##### Record extracts #####
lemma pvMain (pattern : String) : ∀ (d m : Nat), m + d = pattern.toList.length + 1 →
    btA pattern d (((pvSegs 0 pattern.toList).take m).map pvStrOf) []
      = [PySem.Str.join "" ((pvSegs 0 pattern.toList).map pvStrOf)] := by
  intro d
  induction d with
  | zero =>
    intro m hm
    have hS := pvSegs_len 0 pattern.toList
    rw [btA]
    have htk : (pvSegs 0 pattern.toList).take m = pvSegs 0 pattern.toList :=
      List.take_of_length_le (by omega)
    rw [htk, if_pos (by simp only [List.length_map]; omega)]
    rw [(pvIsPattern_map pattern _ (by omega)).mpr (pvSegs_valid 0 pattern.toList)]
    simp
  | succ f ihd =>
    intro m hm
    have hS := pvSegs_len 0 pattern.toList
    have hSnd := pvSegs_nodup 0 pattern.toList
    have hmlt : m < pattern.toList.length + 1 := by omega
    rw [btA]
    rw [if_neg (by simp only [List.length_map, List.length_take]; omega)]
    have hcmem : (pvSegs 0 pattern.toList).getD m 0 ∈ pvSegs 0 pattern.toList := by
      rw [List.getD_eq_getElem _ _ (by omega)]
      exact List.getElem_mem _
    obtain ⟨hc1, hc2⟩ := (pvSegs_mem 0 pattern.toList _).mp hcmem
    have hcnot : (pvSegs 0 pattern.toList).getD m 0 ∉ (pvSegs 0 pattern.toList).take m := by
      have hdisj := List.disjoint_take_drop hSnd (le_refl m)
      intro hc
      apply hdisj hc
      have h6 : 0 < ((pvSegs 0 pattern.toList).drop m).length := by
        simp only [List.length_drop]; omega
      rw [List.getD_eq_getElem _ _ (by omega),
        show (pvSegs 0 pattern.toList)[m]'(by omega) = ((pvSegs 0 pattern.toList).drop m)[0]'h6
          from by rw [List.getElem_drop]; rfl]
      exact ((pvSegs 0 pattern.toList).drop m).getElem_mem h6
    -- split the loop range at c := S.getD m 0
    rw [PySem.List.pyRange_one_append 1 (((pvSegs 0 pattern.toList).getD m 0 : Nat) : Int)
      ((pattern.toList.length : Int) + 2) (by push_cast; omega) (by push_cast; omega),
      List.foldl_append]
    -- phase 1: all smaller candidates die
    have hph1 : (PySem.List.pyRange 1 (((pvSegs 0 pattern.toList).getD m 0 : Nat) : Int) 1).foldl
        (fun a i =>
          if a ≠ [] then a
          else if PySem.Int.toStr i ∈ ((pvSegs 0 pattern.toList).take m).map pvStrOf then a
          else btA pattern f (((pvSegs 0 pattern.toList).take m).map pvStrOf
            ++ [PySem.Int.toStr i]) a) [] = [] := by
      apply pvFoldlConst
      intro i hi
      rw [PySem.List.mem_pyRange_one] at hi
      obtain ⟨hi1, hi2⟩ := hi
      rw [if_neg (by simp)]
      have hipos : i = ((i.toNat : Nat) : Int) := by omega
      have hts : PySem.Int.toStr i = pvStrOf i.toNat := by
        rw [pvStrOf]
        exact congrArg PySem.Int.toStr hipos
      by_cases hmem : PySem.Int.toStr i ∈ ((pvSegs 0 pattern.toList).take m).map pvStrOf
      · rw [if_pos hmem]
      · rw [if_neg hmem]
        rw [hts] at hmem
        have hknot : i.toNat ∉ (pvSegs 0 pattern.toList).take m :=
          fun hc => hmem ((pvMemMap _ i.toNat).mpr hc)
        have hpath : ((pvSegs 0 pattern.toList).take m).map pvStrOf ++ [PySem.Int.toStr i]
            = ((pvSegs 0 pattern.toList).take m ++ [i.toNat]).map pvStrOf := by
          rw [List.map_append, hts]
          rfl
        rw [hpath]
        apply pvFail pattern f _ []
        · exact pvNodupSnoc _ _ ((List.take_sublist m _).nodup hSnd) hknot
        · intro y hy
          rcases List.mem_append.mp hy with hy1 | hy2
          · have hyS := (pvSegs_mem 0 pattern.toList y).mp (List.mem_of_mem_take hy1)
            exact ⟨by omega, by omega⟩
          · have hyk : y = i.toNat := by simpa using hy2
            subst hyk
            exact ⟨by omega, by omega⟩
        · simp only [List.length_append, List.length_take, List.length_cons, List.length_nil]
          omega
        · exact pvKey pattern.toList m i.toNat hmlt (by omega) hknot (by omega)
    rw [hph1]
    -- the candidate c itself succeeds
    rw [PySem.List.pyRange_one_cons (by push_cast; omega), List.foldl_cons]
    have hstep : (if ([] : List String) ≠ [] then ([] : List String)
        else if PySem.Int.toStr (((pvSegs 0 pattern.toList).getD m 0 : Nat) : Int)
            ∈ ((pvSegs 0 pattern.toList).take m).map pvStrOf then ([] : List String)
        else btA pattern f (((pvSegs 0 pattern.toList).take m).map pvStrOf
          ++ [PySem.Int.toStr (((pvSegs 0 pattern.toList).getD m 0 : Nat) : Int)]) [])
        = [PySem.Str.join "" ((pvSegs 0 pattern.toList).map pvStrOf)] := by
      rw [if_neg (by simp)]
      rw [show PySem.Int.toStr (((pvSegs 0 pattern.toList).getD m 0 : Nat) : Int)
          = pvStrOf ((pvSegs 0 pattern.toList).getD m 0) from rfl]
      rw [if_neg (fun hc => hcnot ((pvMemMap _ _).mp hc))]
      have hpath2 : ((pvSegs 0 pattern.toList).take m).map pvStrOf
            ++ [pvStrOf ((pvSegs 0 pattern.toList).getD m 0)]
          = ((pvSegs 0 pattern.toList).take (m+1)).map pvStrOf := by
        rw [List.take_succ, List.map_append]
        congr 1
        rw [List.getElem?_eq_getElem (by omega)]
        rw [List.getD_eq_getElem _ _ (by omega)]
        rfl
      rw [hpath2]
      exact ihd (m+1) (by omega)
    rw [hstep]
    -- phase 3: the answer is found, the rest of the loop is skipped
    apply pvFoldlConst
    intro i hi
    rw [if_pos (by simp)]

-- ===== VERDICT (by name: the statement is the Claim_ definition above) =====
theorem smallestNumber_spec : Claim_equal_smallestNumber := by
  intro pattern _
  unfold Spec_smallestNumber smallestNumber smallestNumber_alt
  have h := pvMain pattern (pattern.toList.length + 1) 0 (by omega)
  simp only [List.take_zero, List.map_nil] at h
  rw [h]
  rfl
#####
Your objective » Which lines above hold the string "intro"? Show each of them.

Answer below »
  intro d
    intro m hm
    intro m hm
      intro hc
      intro i hi
        · intro y hy
    intro i hi
  intro pattern _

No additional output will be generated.